Obama made a predawn visit to Jerusalem's Western Wall today, a symbolic gesture that capped off his trip to Israel where he repeatedly stressed his commitment to the country's security. He is scheduled to meet with French President Nicolas Sarkozy in Paris tomorrow before concluding his tour on July 26 in London with talks with Prime Minister Gordon Brown.
Combat Operations
During his meetings, he will likely propose closer partnership while make the case for more troops and fewer restrictions on combat operations in joint missions, the Financial Times cited Susan Rice, Obama's senior foreign-policy adviser, as saying in an interview published on July 22.
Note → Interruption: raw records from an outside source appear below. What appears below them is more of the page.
-- pv_equiv track=rewrite | github.com/SimplyBenz/100-Days-of-Python | Day 00 - My Draft - For My Experiment/thai-id.py | validate_citizen_id
-- ===== SOURCE A (Python) =====
-- def validate_citizen_id(prefix):
--     def calculate_check_digit(number_str):
--         # คำนวณตามหลักเกณฑ์การตรวจสอบเลขบัตรประชาชน
--         weights = list(range(13, 1, -1))
--         total = sum(int(digit) * weight for digit, weight in zip(number_str, weights))
--         remainder = total % 11
--         check_digit = 11 - remainder if remainder != 0 else 0
--         return check_digit if check_digit < 10 else 0
--
--     # ลองทุกเลข 3 หลักสุดท้าย
--     valid_combinations = []
--     for last_3_digits in range(1000):
--         full_number = f"{prefix}{last_3_digits:03d}"
--         if calculate_check_digit(full_number[:-1]) == int(full_number[-1]):
--             valid_combinations.append(last_3_digits)
--
--     return valid_combinations
-- ===== SOURCE B (Python) =====
-- def validate_citizen_id(prefix):
--     def calculate_check_digit(number_str):
--         # same check-digit rule as the original
--         weights = list(range(13, 1, -1))
--         total = sum(int(digit) * weight for digit, weight in zip(number_str, weights))
--         remainder = total % 11
--         check_digit = 11 - remainder if remainder != 0 else 0
--         return check_digit if check_digit < 10 else 0
--
--     # loop over the 100 leading pairs only: the check digit is always 0-9,
--     # so each pair contributes exactly one valid 3-digit combination
--     valid_combinations = []
--     for pair in range(100):
--         d1, d2 = divmod(pair, 10)
--         c = calculate_check_digit(f"{prefix}{d1}{d2}")
--         valid_combinations.append(100 * d1 + 10 * d2 + c)
--     return valid_combinations
-- ===== Notes on version B (the rewrite author's own statement) =====
-- stated objective: faster
-- what changed: Instead of testing all 1000 last-3-digit candidates against the check digit, B loops over the 100 leading pairs only, computes the check digit once per pair, and emits 100*d1+10*d2+c directly (the check digit is always 0-9, so each pair yields exactly one valid combination).
import Mathlib
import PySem

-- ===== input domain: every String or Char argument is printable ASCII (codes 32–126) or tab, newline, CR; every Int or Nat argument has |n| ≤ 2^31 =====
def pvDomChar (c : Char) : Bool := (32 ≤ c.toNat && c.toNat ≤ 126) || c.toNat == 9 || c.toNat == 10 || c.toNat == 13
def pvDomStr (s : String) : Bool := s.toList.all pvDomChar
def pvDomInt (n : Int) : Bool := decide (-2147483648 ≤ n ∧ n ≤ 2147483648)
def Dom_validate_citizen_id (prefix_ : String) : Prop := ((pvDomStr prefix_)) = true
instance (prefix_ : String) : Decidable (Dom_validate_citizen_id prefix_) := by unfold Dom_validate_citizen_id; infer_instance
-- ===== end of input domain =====

-- B enumerates only the 100 leading digit pairs and emits 100*d1+10*d2+check directly
-- (the check digit is always 0-9), instead of A's filtering of all 1000 candidates.

-- ===== PORT A =====
-- int(c) for a single character (ValueError = none, defaulted; Pre_ admits digit chars only)
def pvIntOfChar (c : Char) : Int := (PySem.Int.ofChars? [c]).getD 0

-- calculate_check_digit: textually identical inner helper of A and of B, shared
def pvCheckDigit (s : List Char) : Int :=
  let weights := PySem.List.pyRange 13 1 (-1)
  let total := ((s.zip weights).map (fun dw => pvIntOfChar dw.1 * dw.2)).sum
  let remainder := PySem.Int.mod total 11
  let check_digit := if remainder ≠ 0 then 11 - remainder else 0
  if check_digit < 10 then check_digit else 0

def validate_citizen_id (prefix_ : String) : List Int :=
  (PySem.List.pyRange 0 1000 1).foldl (fun acc n =>
    let full := prefix_.toList ++ PySem.Chars.zfill (PySem.Int.toChars n) 3   -- f"{prefix}{n:03d}"
    if pvCheckDigit (PySem.List.slice full none (some (-1)))
        = pvIntOfChar ((PySem.List.pyGet? full (-1)).getD ' ')
    then acc ++ [n] else acc) []

-- ===== PORT B =====
def validate_citizen_id_alt (prefix_ : String) : List Int :=
  (PySem.List.pyRange 0 100 1).foldl (fun acc pair =>
    let d1 := PySem.Int.floordiv pair 10
    let d2 := PySem.Int.mod pair 10
    let c := pvCheckDigit (prefix_.toList ++ PySem.Int.toChars d1 ++ PySem.Int.toChars d2)
    acc ++ [100 * d1 + 10 * d2 + c]) []

-- ===== PRECONDITION & SPEC =====
-- Pre_ excludes exactly the inputs on which Python raises ValueError: a non-digit
-- character among the first 12 characters of the prefix reaches int() in both programs.
def Pre_validate_citizen_id (prefix_ : String) : Prop :=
  (prefix_.toList.take 12).all (fun c => c.isDigit) = true
instance (prefix_ : String) : Decidable (Pre_validate_citizen_id prefix_) := by
  unfold Pre_validate_citizen_id; infer_instance
def pvWitness_validate_citizen_id : String := "1234567890"

def Spec_validate_citizen_id (prefix_ : String) (out : List Int) : Prop := out = validate_citizen_id_alt prefix_
instance (prefix_ : String) (out : List Int) : Decidable (Spec_validate_citizen_id prefix_ out) := by unfold Spec_validate_citizen_id; infer_instance

-- ===== CLAIM (what is proved, stated in full; the proofs are below) =====
def Claim_equal_validate_citizen_id : Prop := ∀ (prefix_ : String), Dom_validate_citizen_id prefix_ → Pre_validate_citizen_id prefix_ → Spec_validate_citizen_id prefix_ (validate_citizen_id prefix_)

-- ===== LEMMAS AND PROOFS =====

def pvDig (d : Nat) : Char := Char.ofNat (48 + d)

def pvF (P : List Char) (k : Nat) : Int := pvCheckDigit (P ++ [pvDig (k / 10), pvDig (k % 10)])

def pvPA (P : List Char) (n : Nat) : Bool :=
  decide (pvCheckDigit (PySem.List.slice (P ++ PySem.Chars.zfill (PySem.Int.toChars (n : Int)) 3) none (some (-1)))
    = pvIntOfChar ((PySem.List.pyGet? (P ++ PySem.Chars.zfill (PySem.Int.toChars (n : Int)) 3) (-1)).getD ' '))

def pvCast (n : Nat) : Int := n

def pvGB (P : List Char) (k : Nat) : Int :=
  100 * PySem.Int.floordiv (k : Int) 10 + 10 * PySem.Int.mod (k : Int) 10
    + pvCheckDigit (P ++ PySem.Int.toChars (PySem.Int.floordiv (k : Int) 10)
        ++ PySem.Int.toChars (PySem.Int.mod (k : Int) 10))

set_option maxRecDepth 8192 in
lemma pvRange1000 : PySem.List.pyRange 0 1000 1 = (List.range 1000).map pvCast := by
  exact_mod_cast PySem.List.pyRange_zero_natCast 1000

set_option maxRecDepth 8192 in
lemma pvRange100 : PySem.List.pyRange 0 100 1 = (List.range 100).map pvCast := by
  exact_mod_cast PySem.List.pyRange_zero_natCast 100

set_option maxRecDepth 40000 in
lemma pvZfill3 : ∀ n : Nat, n < 1000 → PySem.Chars.zfill (PySem.Int.toChars (n : Int)) 3
    = [pvDig (n / 100), pvDig (n / 10 % 10), pvDig (n % 10)] := by decide

lemma pvIntOfDig : ∀ d : Nat, d < 10 → pvIntOfChar (pvDig d) = (d : Int) := by decide

lemma pvToCharsDig : ∀ d : Nat, d < 10 → PySem.Int.toChars ((d : Nat) : Int) = [pvDig d] := by decide

lemma pvCheckDigit_bounds (s : List Char) : 0 ≤ pvCheckDigit s ∧ pvCheckDigit s < 10 := by
  unfold pvCheckDigit
  dsimp only
  generalize ((s.zip (PySem.List.pyRange 13 1 (-1))).map (fun dw => pvIntOfChar dw.1 * dw.2)).sum = t
  have h1 : 0 ≤ PySem.Int.mod t 11 := PySem.Int.mod_nonneg t (by norm_num)
  have h2 : PySem.Int.mod t 11 < 11 := PySem.Int.mod_lt t (by norm_num)
  split_ifs <;> omega

lemma pvCondA (P : List Char) (n : Nat) (hn : n < 1000) :
    (pvCheckDigit (PySem.List.slice (P ++ PySem.Chars.zfill (PySem.Int.toChars (n : Int)) 3) none (some (-1)))
      = pvIntOfChar ((PySem.List.pyGet? (P ++ PySem.Chars.zfill (PySem.Int.toChars (n : Int)) 3) (-1)).getD ' '))
    ↔ (pvF P (n / 10) = ((n % 10 : Nat) : Int)) := by
  rw [pvZfill3 n hn, PySem.List.slice_to_neg_one,
    show P ++ [pvDig (n / 100), pvDig (n / 10 % 10), pvDig (n % 10)]
      = (P ++ [pvDig (n / 100), pvDig (n / 10 % 10)]) ++ [pvDig (n % 10)] by simp,
    List.dropLast_concat, PySem.List.pyGet?_neg_one_append_singleton, Option.getD_some,
    pvIntOfDig _ (by omega)]
  unfold pvF
  rw [show n / 10 / 10 = n / 100 by omega]

set_option maxRecDepth 40000 in
lemma pvA_eq (prefix_ : String) : validate_citizen_id prefix_
    = ((List.range 1000).filter
        (fun n : Nat => decide (pvF prefix_.toList (n / 10) = ((n % 10 : Nat) : Int)))).map pvCast := by
  unfold validate_citizen_id
  rw [pvRange1000, List.foldl_map,
    List.foldl_ext _ (fun acc k => if pvPA prefix_.toList k = true then acc ++ [pvCast k] else acc) []
      (fun acc k _ => by dsimp only; exact if_congr (by simp [pvPA, pvCast]) rfl rfl),
    PySem.List.foldl_append_if, List.nil_append]
  congr 1
  apply List.filter_congr
  intro n hn
  simp only [pvPA]
  exact decide_eq_decide.mpr (pvCondA prefix_.toList n (List.mem_range.mp hn))

lemma pvBk (P : List Char) (k : Nat) (hk : k < 100) : pvGB P k = 10 * (k : Int) + pvF P k := by
  unfold pvGB
  have h1 : PySem.Int.floordiv (k : Int) 10 = ((k / 10 : Nat) : Int) := by
    rw [PySem.Int.floordiv_eq_ediv_of_pos (by norm_num)]; omega
  have h2 : PySem.Int.mod (k : Int) 10 = ((k % 10 : Nat) : Int) := by
    rw [PySem.Int.mod_eq_emod_of_pos (by norm_num)]; omega
  rw [h1, h2, pvToCharsDig _ (by omega), pvToCharsDig _ (by omega)]
  unfold pvF
  rw [show P ++ [pvDig (k / 10)] ++ [pvDig (k % 10)] = P ++ [pvDig (k / 10), pvDig (k % 10)] by simp]
  push_cast
  omega

set_option maxRecDepth 40000 in
lemma pvB_eq (prefix_ : String) : validate_citizen_id_alt prefix_
    = (List.range 100).map (fun k : Nat => 10 * (k : Int) + pvF prefix_.toList k) := by
  unfold validate_citizen_id_alt
  rw [pvRange100, List.foldl_map,
    List.foldl_ext _ (fun acc k => acc ++ [pvGB prefix_.toList k]) []
      (fun acc k _ => by dsimp only; rfl),
    PySem.List.foldl_append_singleton_eq_map, List.nil_append]
  apply List.map_congr_left
  intro k hk
  exact pvBk prefix_.toList k (List.mem_range.mp hk)

lemma pvMain (f : Nat → Int) (hf : ∀ k, 0 ≤ f k ∧ f k < 10) :
    ∀ m : Nat, ((List.range (10 * m)).filter
        (fun n : Nat => decide (f (n / 10) = ((n % 10 : Nat) : Int)))).map pvCast
      = (List.range m).map (fun k : Nat => 10 * (k : Int) + f k) := by
  intro m
  induction m with
  | zero => simp
  | succ m ih =>
    rw [show 10 * (m + 1) = 10 * m + 10 by ring, List.range_add, List.filter_append,
      List.map_append, ih]
    conv_rhs => rw [List.range_succ, List.map_append]
    congr 1
    rw [List.filter_map, List.map_map]
    obtain ⟨h0, h9⟩ := hf m
    set t := (f m).toNat with ht
    have hft : f m = (t : Int) := by omega
    have hlt : t < 10 := by omega
    have hp : ∀ j ∈ List.range 10,
        ((fun n : Nat => decide (f (n / 10) = ((n % 10 : Nat) : Int))) ∘ (fun x => 10 * m + x)) j
        = decide (j = t) := by
      intro j hj
      have hj10 : j < 10 := List.mem_range.mp hj
      simp only [Function.comp]
      rw [show (10 * m + j) / 10 = m by omega, show (10 * m + j) % 10 = j by omega, hft]
      simp [eq_comm]
    rw [List.filter_congr hp,
      show (List.range 10).filter (fun j => decide (j = t)) = [t] by interval_cases t <;> decide]
    simp only [List.map_cons, List.map_nil, Function.comp, pvCast]
    congr 1
    rw [hft]
    push_cast
    ring

-- ===== VERDICT (by name: the statement is the Claim_ definition above) =====
theorem validate_citizen_id_spec : Claim_equal_validate_citizen_id := by
  intro prefix_ _ _
  unfold Spec_validate_citizen_id
  rw [pvA_eq, pvB_eq]
  have h := pvMain (pvF prefix_.toList) (fun k => pvCheckDigit_bounds _) 100
  simp only [show (10 * 100 : Nat) = 1000 from by norm_num] at h
  exact h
``Obama has made it very clear that he will channel the resources from Iraq into Afghanistan, because Afghanistan in his eyes is the right war to fight,'' said Techau. ``And for that right war to be successful, he will ask for more.''
Germany's U.S. ties reached a post-World War II low under Merkel's predecessor, Gerhard Schroeder, who refused to back President George W. Bush's war against Iraq. Merkel has since developed close links with Bush, while not shying away from calling for the closure of the Guantanamo Bay prison camp in Cuba, and pressed the U.S. into a stronger commitment on tackling climate change.
Obama Favored
Most Germans favor Obama over McCain, a Forsa poll for Stern magazine published yesterday showed. Sixty-one percent of 1,006 respondents want Obama to win the Nov. 4 presidential election. Another 46 percent said they support his policies, according to the survey, conducted July 17 and July 18. It has a margin of error of 3 percentage points.
Obama, on his first visit to Berlin, said that the speaking area was ``bigger than I realized.''
``We are sort of on the high wire all of the sudden,'' he told reporters on the plane to Berlin.
Constanze Stelzenmueller, director of the Berlin office of the German Marshall Fund, said there's a danger of Germans being over-optimistic about the message Obama will deliver in Berlin.
``I'm somewhat wondering about how realistic our expectations are,'' Stelzenmueller said, adding that she expects ``nothing concrete'' in terms of policy proposals. ``Ultimately, Obama has no choice but to pursue U.S. national interests, even though he displays multilateral instincts.''
``The German public has fallen in love with Obama -- even though we may not like his message,'' said zu Guttenberg.